3. Absorb excess chlorine to avoid polluting the air Cl2+2NaOH=NaCl+Naclo+H2O
4、cl2>br2>i2
Analysis: The first thing to do is to analyze the question stem:
a. Bromine ions can react with chlorine to form chloride ions and bromine elements;
b There are iodine ions and starch, iodine ions can be oxidized to iodine by chlorine and bromine, and iodine will produce a blue chromogenic reaction with starch;
c is that cold water can absorb halogens in small amounts, and cotton balls soaked in cold water have stronger retardation, and low temperature will condense steam;
d is that the sodium hydroxide solution can react with halogens in large quantities to produce sodium halide and sodium hypohalide.

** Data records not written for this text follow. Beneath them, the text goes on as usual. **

-- pv_equiv track=rewrite | github.com/zoeezhang3/CodePath | session2_unit2.py | is_authentic_collection
-- ===== SOURCE A (Python) =====
-- from collections import Counter, defaultdict
--
-- def is_authentic_collection(art_pieces):
--   if not art_pieces:
--     return False
--
--   max_num = max(art_pieces)
--
--   if len(art_pieces) != max_num+1:
--     return False
--
--   count = Counter(art_pieces)
--
--   for i in range(1, max_num):
--     if count[i] != 1:
--       return False
--
--   return count[max_num] == 2
-- ===== SOURCE B (Python) =====
-- def is_authentic_collection(art_pieces):
--   n = len(art_pieces) - 1
--   return n >= 1 and sorted(art_pieces) == list(range(1, n)) + [n, n]
-- ===== Notes on version B (the rewrite author's own statement) =====
-- stated objective: simpler
-- what changed: drops the empty/max/length guards and the Counter probe loop entirely: B derives the candidate maximum n = len-1 from the length alone and does one sort-and-compare against the canonical sequence [1..n-1, n, n]
import Mathlib
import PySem

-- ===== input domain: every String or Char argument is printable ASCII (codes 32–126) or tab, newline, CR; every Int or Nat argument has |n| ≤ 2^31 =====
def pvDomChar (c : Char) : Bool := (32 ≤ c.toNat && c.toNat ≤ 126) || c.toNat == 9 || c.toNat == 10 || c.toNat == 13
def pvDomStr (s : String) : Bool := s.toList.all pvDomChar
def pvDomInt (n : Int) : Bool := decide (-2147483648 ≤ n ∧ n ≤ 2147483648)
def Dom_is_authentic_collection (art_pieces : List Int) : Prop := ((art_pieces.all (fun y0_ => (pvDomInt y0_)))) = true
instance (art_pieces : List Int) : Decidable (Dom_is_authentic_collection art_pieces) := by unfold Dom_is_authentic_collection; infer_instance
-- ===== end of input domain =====

-- B drops A's empty/max/length guards and the Counter probe loop: it derives n = len-1 from the
-- length alone and does one sort-and-compare against the canonical sequence [1..n-1, n, n].
-- ===== PORT A =====
def is_authentic_collection (art_pieces : List Int) : Bool :=
  if art_pieces.isEmpty then false
  else
    match PySem.List.max? art_pieces (fun x => x) with
    | none => false  -- unreachable: the list is nonempty
    | some max_num =>
      if (art_pieces.length : Int) ≠ max_num + 1 then false
      else
        let count := PySem.Dict.counter art_pieces
        if (PySem.List.pyRange 1 max_num 1).all (fun i => count.getD i 0 == 1) then
          count.getD max_num 0 == 2
        else false

-- ===== PORT B =====
def is_authentic_collection_alt (art_pieces : List Int) : Bool :=
  let n : Int := (art_pieces.length : Int) - 1
  decide (1 ≤ n) &&
    (PySem.List.sorted art_pieces (fun x => x) false == PySem.List.pyRange 1 n 1 ++ [n, n])

-- ===== PRECONDITION & SPEC =====
def Spec_is_authentic_collection (art_pieces : List Int) (out : Bool) : Prop := out = is_authentic_collection_alt art_pieces
instance (art_pieces : List Int) (out : Bool) : Decidable (Spec_is_authentic_collection art_pieces out) := by unfold Spec_is_authentic_collection; infer_instance

-- ===== CLAIM (what is proved, stated in full; the proofs are below) =====
def Claim_equal_is_authentic_collection : Prop := ∀ (art_pieces : List Int), Dom_is_authentic_collection art_pieces → Spec_is_authentic_collection art_pieces (is_authentic_collection art_pieces)

-- ===== LEMMAS AND PROOFS =====

-- how often each value occurs in the canonical expected list
lemma count_canon (m a : Int) :
    (PySem.List.pyRange 1 m 1 ++ [m, m]).count a =
      (if 1 ≤ a ∧ a < m then 1 else 0) + (if a = m then 2 else 0) := by
  rw [List.count_append]
  congr 1
  · by_cases h : 1 ≤ a ∧ a < m
    · simp only [if_pos h]
      exact List.count_eq_one_of_mem (PySem.List.nodup_pyRange_one 1 m)
        (PySem.List.mem_pyRange_one.mpr h)
    · simp only [if_neg h]
      exact List.count_eq_zero_of_not_mem (fun hm => h (PySem.List.mem_pyRange_one.mp hm))
  · by_cases h : a = m
    · subst h; simp
    · simp [h, Ne.symm h]

lemma pairwise_canon (m : Int) :
    (PySem.List.pyRange 1 m 1 ++ [m, m]).Pairwise (· ≤ ·) := by
  rw [List.pairwise_append]
  refine ⟨(PySem.List.pairwise_lt_pyRange_one 1 m).imp le_of_lt, by simp, ?_⟩
  intro a ha b hb
  have : a < m := (PySem.List.mem_pyRange_one.mp ha).2
  have : b = m := by simpa using hb
  omega

-- members of the canonical list are between 1 and m
lemma mem_canon {m a : Int} (h : a ∈ PySem.List.pyRange 1 m 1 ++ [m, m]) : a ≤ m := by
  rcases List.mem_append.mp h with h | h
  · exact le_of_lt (PySem.List.mem_pyRange_one.mp h).2
  · simp only [List.mem_cons] at h
    rcases h with h | h | h <;> simp_all

-- if B's sort-and-compare succeeds then xs is a permutation of the canonical list
lemma perm_of_sorted_eq {xs : List Int} {m : Int}
    (hs : PySem.List.sorted xs (fun x => x) false = PySem.List.pyRange 1 m 1 ++ [m, m]) :
    (PySem.List.pyRange 1 m 1 ++ [m, m]).Perm xs :=
  hs ▸ (PySem.List.sorted_perm xs (fun x => x) false)

-- the core equivalence of the two checks, under the length guard
lemma core (xs : List Int) (m : Int) (hlen : (xs.length : Int) = m + 1) :
    ((PySem.List.pyRange 1 m 1).all (fun i => ((xs.count i : Int)) == 1) &&
       ((xs.count m : Int) == 2)) =
    (PySem.List.sorted xs (fun x => x) false == PySem.List.pyRange 1 m 1 ++ [m, m]) := by
  set L := PySem.List.pyRange 1 m 1 ++ [m, m] with hL
  apply Bool.coe_iff_coe.mp
  simp only [Bool.and_eq_true, List.all_eq_true, beq_iff_eq]
  constructor
  · rintro ⟨hall, hm⟩
    have hle : (L : Multiset Int) ≤ (xs : Multiset Int) := by
      rw [Multiset.le_iff_count]
      intro a
      simp only [Multiset.coe_count]
      rw [hL, count_canon]
      by_cases h1 : 1 ≤ a ∧ a < m
      · have hc := hall a (PySem.List.mem_pyRange_one.mpr h1)
        have hnm : ¬ a = m := by omega
        rw [if_pos h1, if_neg hnm]
        omega
      · by_cases h2 : a = m
        · rw [if_neg h1, if_pos h2, h2]
          omega
        · rw [if_neg h1, if_neg h2]
          omega
    have hcard : Multiset.card (xs : Multiset Int) ≤ Multiset.card (L : Multiset Int) := by
      rw [hL]
      simp only [Multiset.coe_card, List.length_append,
        PySem.List.length_pyRange_one, List.length_cons, List.length_nil]
      omega
    have heq : (L : Multiset Int) = (xs : Multiset Int) :=
      Multiset.eq_of_le_of_card_le hle hcard
    have hperm : L.Perm xs := Multiset.coe_eq_coe.mp heq
    have hpw : L.Pairwise (· ≤ ·) := by rw [hL]; exact pairwise_canon m
    exact PySem.List.sorted_id_eq_of_perm_of_pairwise xs L hperm hpw
  · intro hs
    have hperm : L.Perm xs := perm_of_sorted_eq hs
    constructor
    · intro i hi
      have h1 := PySem.List.mem_pyRange_one.mp hi
      have hc := hperm.count_eq i
      rw [hL, count_canon, if_pos h1, if_neg (by omega : ¬ i = m)] at hc
      omega
    · have hc := hperm.count_eq m
      rw [hL, count_canon, if_neg (by omega : ¬ (1 ≤ m ∧ m < m)), if_pos rfl] at hc
      omega

-- if B's comparison succeeds with n = len-1, then max of xs is n and 1 ≤ n
lemma sorted_eq_facts {xs : List Int} {m n : Int}
    (hmax : PySem.List.max? xs (fun x => x) = some m)
    (hlen : (xs.length : Int) = n + 1)
    (hs : PySem.List.sorted xs (fun x => x) false = PySem.List.pyRange 1 n 1 ++ [n, n]) :
    m = n ∧ 1 ≤ n := by
  have hperm := perm_of_sorted_eq hs
  have hn1 : (1:Int) ≤ n := by
    by_contra hlt
    have h0 : n < 1 := by omega
    have hL : (PySem.List.pyRange 1 n 1 ++ [n, n]).length = xs.length :=
      List.Perm.length_eq hperm
    have : PySem.List.pyRange 1 n 1 = [] := by
      have := PySem.List.length_pyRange_one 1 n
      cases hc : PySem.List.pyRange 1 n 1 with
      | nil => rfl
      | cons a t =>
        have := PySem.List.mem_pyRange_one.mp (hc ▸ List.mem_cons_self (a := a) (l := t))
        omega
    rw [this] at hL
    simp at hL
    omega
  have hmxs : m ∈ xs := PySem.List.max?_mem hmax
  have hmL : m ∈ PySem.List.pyRange 1 n 1 ++ [n, n] := hperm.mem_iff.mpr hmxs
  have hmn : m ≤ n := mem_canon hmL
  have hnxs : n ∈ xs := hperm.subset (by simp)
  have hnm : n ≤ m := PySem.List.max?_isMax hmax n hnxs
  exact ⟨le_antisymm hmn hnm, hn1⟩

-- ===== VERDICT (by name: the statement is the Claim_ definition above) =====
theorem is_authentic_collection_spec : Claim_equal_is_authentic_collection := by
  intro xs _
  unfold Spec_is_authentic_collection is_authentic_collection is_authentic_collection_alt
  simp only
  split
  · -- empty list: B's 1 ≤ len-1 test fails
    rename_i hemp
    have : xs = [] := List.isEmpty_iff.mp hemp
    subst this
    simp
  · rename_i hemp
    cases hmax : PySem.List.max? xs (fun x => x) with
    | none =>
      exact absurd ((PySem.List.max?_eq_none_iff xs _).mp hmax) (by simpa using hemp)
    | some m =>
      simp only
      split
      · -- length guard fails in A: show B's comparison cannot succeed either
        rename_i hne
        rcases hbs : (PySem.List.sorted xs (fun x => x) false ==
            PySem.List.pyRange 1 ((xs.length : Int) - 1) 1 ++
              [(xs.length : Int) - 1, (xs.length : Int) - 1]) with _ | _
        · simp
        · have hs := beq_iff_eq.mp hbs
          have := (sorted_eq_facts hmax (by omega) hs).1
          omega
      · -- length guard holds: n = m, reduce to the core count/sort equivalence
        rename_i hlen
        have hlen' : (xs.length : Int) = m + 1 := by omega
        have hnm : (xs.length : Int) - 1 = m := by omega
        rw [hnm]
        simp only [PySem.Dict.getD_counter]
        rw [← core xs m hlen']
        rcases hall : (PySem.List.pyRange 1 m 1).all (fun i => ((xs.count i : Int)) == 1) with _ | _
        · simp
        · rcases hcm : (((xs.count m : Int)) == 2) with _ | _
          · simp
          · -- both A-side checks hold; core says the sort comparison holds, so 1 ≤ m by sorted_eq_facts
            have hs : PySem.List.sorted xs (fun x => x) false =
                PySem.List.pyRange 1 m 1 ++ [m, m] := by
              have := core xs m hlen'
              rw [hall, hcm] at this
              exact beq_iff_eq.mp this.symm
            have h1 := (sorted_eq_facts hmax hlen' hs).2
            simp [h1]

Then look at the specific topic:
1. Write the ionic reaction formula of bromine ion and chlorine as required;
2. The air flow through A will be converted into bromine elemental vapor, but bromine can also oxidize iodine ions to iodine element, so there will be iodine elemental generation on B, and there will be a blue reaction with the starch contained in B, that is, "cotton ball B turns blue";
3. Because bromine and iodine vapor will be condensed and blocked by C cold water cotton balls, it is an excess chlorine gas flow that comes out of the reaction space, and chlorine is toxic and cannot be allowed to be discharged into the atmosphere, so the use of sodium hydroxide solution ** chlorine is an economical, practical and efficient choice in the laboratory;
4. The experimental design is not too good, and it is easy to have accidental situations, but ideally, the chlorine gas flow will be transformed into bromine gas flow through A, and the bromine gas flow will produce iodine element blue when it meets starch, which can reflect the strongest oxidation of chlorine element, the second highest bromine element, and the weakest iodine element.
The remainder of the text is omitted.